But where are we actually going to take these solutions and these these technologies to actually drive a difference in humanity and difference across industries? That's where we think there will be big changes. And these businesses are not as capital intensive as the foundational models and hardware that it's built on. So for me, it's it's not necessarily seeing the future, but just seeing from a first principles perspective, what makes the most sense and where we think amazing businesses are being built as opposed to where is everyone else rushing in to throw capital at and who is following who and what is Sequoia or Andreessen doing?
Like, I think that is a lot of the noise that frankly, I try to just make sure you stay you stay grounded above that. Yeah, thank you for breaking that down. I think you really saw the trend of what was happening and you built upon that. I think you identified exactly what humanity, where humanity was going to go and then how it could be improved in a sense for those that are developing their own investment thesis. Maybe a couple of years behind you. How do you think they should approach having their own unique point of view?

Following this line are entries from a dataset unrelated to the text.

-- pv_equiv track=rewrite | github.com/jordanyaaron/jobzipa-backend | api/v1/jobs_api/utils/generators.py | generate_company_code
-- ===== SOURCE A (Python) =====
-- def generate_company_code(name):
--     ignore = ["LTD", "LIMITED", "PLC"]
--
--     words = name.upper().split()
--     words = [w for w in words if w not in ignore]
--
--     code = "-".join(words)
--
--     if len(code) <= 50:
--         return code
--
--     # 🔥 smart trimming word by word
--     result = []
--     total_length = 0
--
--     for w in words:
--         extra = len(w) + (1 if result else 0)  # dash
--
--         if total_length + extra > 50:
--             break
--
--         result.append(w)
--         total_length += extra
--
--     return "-".join(result)
-- ===== SOURCE B (Python) =====
-- def _trim(words):
--     code = "-".join(words)
--     if len(code) <= 50:
--         return code
--     return _trim(words[:-1])
--
--
-- def generate_company_code(name):
--     ignore = ["LTD", "LIMITED", "PLC"]
--
--     words = [w for w in name.upper().split() if w not in ignore]
--
--     return _trim(words)
-- ===== Notes on version B (the rewrite author's own statement) =====
-- stated objective: simpler
-- what changed: Replaces the forward greedy word-accumulator loop with state (result list, running length) by a short recursion that drops the last word (words[:-1]) until the dash-join fits in 50 characters; no accumulator or length bookkeeping.
import Mathlib
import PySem

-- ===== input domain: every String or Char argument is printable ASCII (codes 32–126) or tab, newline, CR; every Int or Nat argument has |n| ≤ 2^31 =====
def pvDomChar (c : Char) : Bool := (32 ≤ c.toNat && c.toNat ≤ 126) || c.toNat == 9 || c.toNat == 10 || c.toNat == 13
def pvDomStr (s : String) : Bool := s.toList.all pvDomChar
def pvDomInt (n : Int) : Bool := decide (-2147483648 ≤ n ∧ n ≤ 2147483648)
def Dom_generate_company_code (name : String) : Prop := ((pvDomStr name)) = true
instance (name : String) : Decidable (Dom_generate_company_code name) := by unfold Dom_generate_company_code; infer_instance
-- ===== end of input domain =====

-- B replaces A's forward greedy accumulator loop by a recursion that drops the last word
-- until the dash-join fits in 50 characters (simpler decomposition, not faster).

-- ===== PORT A =====
-- the word-by-word trimming loop of A (result list, total_length accumulator, early break)
def pvTrimLoopA : List String → List String → Int → List String
  | [], result, _ => result
  | w :: ws, result, total_length =>
    let extra := PySem.Str.len w + (if result ≠ [] then 1 else 0)
    if total_length + extra > 50 then result
    else pvTrimLoopA ws (result ++ [w]) (total_length + extra)

def generate_company_code (name : String) : String :=
  let ignore : List String := ["LTD", "LIMITED", "PLC"]
  let words := (PySem.Str.split₀ (PySem.Str.upper name)).filter (fun w => !(ignore.contains w))
  let code := PySem.Str.join "-" words
  if PySem.Str.len code ≤ 50 then code
  else PySem.Str.join "-" (pvTrimLoopA words [] 0)

-- ===== PORT B =====
-- helper _trim of Source B: drop the last word (words[:-1]) until the join fits
def pvTrimB (words : List String) : String :=
  let code := PySem.Str.join "-" words
  if PySem.Str.len code ≤ 50 then code
  else pvTrimB (PySem.List.slice words none (some (-1)))
termination_by words.length
decreasing_by
  rename_i h
  rw [PySem.List.slice_to_neg_one]
  cases words with
  | nil =>
    exfalso
    apply h
    simp [code, PySem.Str.len_eq, PySem.Str.toList_join, PySem.Chars.join_nil]
  | cons w ws => simp

def generate_company_code_alt (name : String) : String :=
  let ignore : List String := ["LTD", "LIMITED", "PLC"]
  let words := (PySem.Str.split₀ (PySem.Str.upper name)).filter (fun w => !(ignore.contains w))
  pvTrimB words

-- ===== PRECONDITION & SPEC =====
def Spec_generate_company_code (name : String) (out : String) : Prop := out = generate_company_code_alt name
instance (name : String) (out : String) : Decidable (Spec_generate_company_code name out) := by unfold Spec_generate_company_code; infer_instance

-- ===== CLAIM (what is proved, stated in full; the proofs are below) =====
def Claim_equal_generate_company_code : Prop := ∀ (name : String), Dom_generate_company_code name → Spec_generate_company_code name (generate_company_code name)

-- ===== LEMMAS AND PROOFS =====

-- length of "-".join(ws): first word costs its length, every later word costs length+1
def pvWcost (ws : List String) : Nat := (ws.map (fun w => w.length + 1)).sum

def pvJlen : List String → Nat
  | [] => 0
  | w :: ws => w.length + pvWcost ws

-- the greedy fitting prefix, in front-recursion form (n = characters already used)
def pvGrab : List String → Nat → List String
  | [], _ => []
  | w :: ws, n => if 50 < n + w.length + 1 then [] else w :: pvGrab ws (n + w.length + 1)

def pvFront : List String → List String
  | [] => []
  | w :: ws => if 50 < w.length then [] else w :: pvGrab ws w.length

lemma pvGrab_cons (w : String) (ws : List String) (n : Nat) :
    pvGrab (w :: ws) n = if 50 < n + w.length + 1 then [] else w :: pvGrab ws (n + w.length + 1) := by
  rw [pvGrab]

lemma pvJoinC_len (ws : List String) :
    (PySem.Chars.join "-".toList (ws.map String.toList)).length = pvJlen ws := by
  induction ws with
  | nil => simp [PySem.Chars.join_nil, pvJlen]
  | cons w ws ih =>
    cases ws with
    | nil => simp [PySem.Chars.join_singleton, pvJlen, pvWcost]
    | cons v vs =>
      simp only [List.map_cons] at ih ⊢
      rw [PySem.Chars.join_cons_cons]
      simp only [List.length_append, ih]
      have hsep : ("-".toList).length = 1 := by decide
      simp only [hsep, pvJlen, pvWcost, List.map_cons, List.sum_cons, String.length_toList]
      omega

lemma pvJoin_len (ws : List String) :
    PySem.Str.len (PySem.Str.join "-" ws) = (pvJlen ws : Int) := by
  rw [PySem.Str.len_eq, PySem.Str.toList_join, pvJoinC_len]

lemma pvGrab_all (ws : List String) (n : Nat) (h : n + pvWcost ws ≤ 50) : pvGrab ws n = ws := by
  induction ws generalizing n with
  | nil => rfl
  | cons w ws ih =>
    simp only [pvWcost, List.map_cons, List.sum_cons] at h
    rw [pvGrab_cons, if_neg (by omega)]
    rw [ih (n + w.length + 1) (by simp only [pvWcost]; omega)]

lemma pvGrab_dropLast (ws : List String) (n : Nat) (h : 50 < n + pvWcost ws) :
    pvGrab ws n = pvGrab ws.dropLast n := by
  induction ws generalizing n with
  | nil => rfl
  | cons w ws ih =>
    cases ws with
    | nil =>
      simp only [pvWcost, List.map_cons, List.map_nil, List.sum_cons, List.sum_nil] at h
      rw [pvGrab_cons, if_pos (by omega)]
      rfl
    | cons v vs =>
      rw [List.dropLast_cons_of_ne_nil (by simp)]
      rw [pvGrab_cons w (v :: vs) n, pvGrab_cons w ((v :: vs).dropLast) n]
      by_cases hw : 50 < n + w.length + 1
      · rw [if_pos hw, if_pos hw]
      · rw [if_neg hw, if_neg hw]
        congr 1
        apply ih
        simp only [pvWcost, List.map_cons, List.sum_cons] at h ⊢
        omega

lemma pvFront_all (ws : List String) (h : pvJlen ws ≤ 50) : pvFront ws = ws := by
  cases ws with
  | nil => rfl
  | cons w ws =>
    simp only [pvJlen] at h
    rw [pvFront, if_neg (by omega)]
    rw [pvGrab_all ws w.length (by omega)]

lemma pvFront_dropLast (ws : List String) (h : 50 < pvJlen ws) :
    pvFront ws = pvFront ws.dropLast := by
  cases ws with
  | nil => simp [pvJlen] at h
  | cons w ws =>
    cases ws with
    | nil =>
      simp only [pvJlen, pvWcost, List.map_nil, List.sum_nil] at h
      rw [pvFront, if_pos (by omega)]
      rfl
    | cons v vs =>
      rw [List.dropLast_cons_of_ne_nil (by simp)]
      simp only [pvJlen] at h
      rw [pvFront, pvFront]
      by_cases hw : 50 < w.length
      · rw [if_pos hw, if_pos hw]
      · rw [if_neg hw, if_neg hw]
        congr 1
        exact pvGrab_dropLast _ _ (by omega)

lemma pvJlen_append_singleton (res : List String) (w : String) (h : res ≠ []) :
    pvJlen (res ++ [w]) = pvJlen res + w.length + 1 := by
  cases res with
  | nil => exact absurd rfl h
  | cons r rs =>
    simp only [List.cons_append, pvJlen, pvWcost, List.map_append, List.sum_append,
      List.map_cons, List.map_nil, List.sum_cons, List.sum_nil]
    omega

lemma pvTrimLoopA_spec (ws : List String) : ∀ (res : List String), res ≠ [] →
    pvTrimLoopA ws res (pvJlen res : Int) = res ++ pvGrab ws (pvJlen res) := by
  induction ws with
  | nil => intro res _; simp [pvTrimLoopA, pvGrab]
  | cons w ws ih =>
    intro res hres
    rw [pvTrimLoopA, pvGrab_cons]
    simp only [if_pos hres, PySem.Str.len_eq, String.length_toList]
    by_cases hcond : 50 < pvJlen res + w.length + 1
    · rw [if_pos (by omega), if_pos hcond, List.append_nil]
    · rw [if_neg (by omega), if_neg hcond]
      have h2 : ((pvJlen res : Int) + ((w.length : Int) + 1)) = ((pvJlen (res ++ [w]) : Int)) := by
        rw [pvJlen_append_singleton res w hres]; push_cast; ring
      rw [h2, ih (res ++ [w]) (by simp)]
      rw [pvJlen_append_singleton res w hres]
      simp

lemma pvTrimLoopA_front (ws : List String) : pvTrimLoopA ws [] 0 = pvFront ws := by
  cases ws with
  | nil => rfl
  | cons w ws =>
    rw [pvTrimLoopA, pvFront]
    simp only [ne_eq, not_true_eq_false, reduceIte, PySem.Str.len_eq, String.length_toList]
    by_cases hw : 50 < w.length
    · rw [if_pos (by omega), if_pos hw]
    · rw [if_neg (by omega), if_neg hw]
      have h0 : ((0 : Int) + ((w.length : Int) + 0)) = ((pvJlen [w] : Int)) := by
        simp [pvJlen, pvWcost]
      rw [h0]
      simp only [List.nil_append]
      rw [pvTrimLoopA_spec ws [w] (by simp)]
      simp [pvJlen, pvWcost]

lemma pvTrimB_front (ws : List String) : pvTrimB ws = PySem.Str.join "-" (pvFront ws) := by
  induction hn : ws.length using Nat.strong_induction_on generalizing ws with
  | _ n ih =>
    rw [pvTrimB]
    by_cases h : pvJlen ws ≤ 50
    · rw [if_pos (by rw [pvJoin_len]; exact_mod_cast h), pvFront_all ws h]
    · rw [if_neg (by rw [pvJoin_len]; omega), PySem.List.slice_to_neg_one]
      have hne : ws ≠ [] := by rintro rfl; simp [pvJlen] at h
      have hlt : ws.dropLast.length < n := by
        rw [← hn, List.length_dropLast]
        have := List.length_pos_iff.mpr hne
        omega
      rw [ih ws.dropLast.length hlt ws.dropLast rfl, pvFront_dropLast ws (by omega)]

-- ===== VERDICT (by name: the statement is the Claim_ definition above) =====
theorem generate_company_code_spec : Claim_equal_generate_company_code := by
  intro name _
  unfold Spec_generate_company_code generate_company_code generate_company_code_alt
  set words := (PySem.Str.split₀ (PySem.Str.upper name)).filter
      (fun w => !((["LTD", "LIMITED", "PLC"] : List String).contains w)) with hwords
  rw [pvTrimB_front words]
  by_cases h : pvJlen words ≤ 50
  · rw [if_pos (by rw [pvJoin_len]; exact_mod_cast h), pvFront_all words h]
  · rw [if_neg (by rw [pvJoin_len]; exact_mod_cast h), pvTrimLoopA_front words]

Yeah, I mean, I think a big part of it is start where you feel you have a edge or personal passion or interest in. So, you know, for me, I've always loved vertical software. So even before AI was a big thing, you know, at SoftBank, I spent a lot of time looking at restaurant software, at supply chain software, at healthcare software. I just felt like there were so many different industries across the world that were operating in like the dark ages, right? Using paper and pen.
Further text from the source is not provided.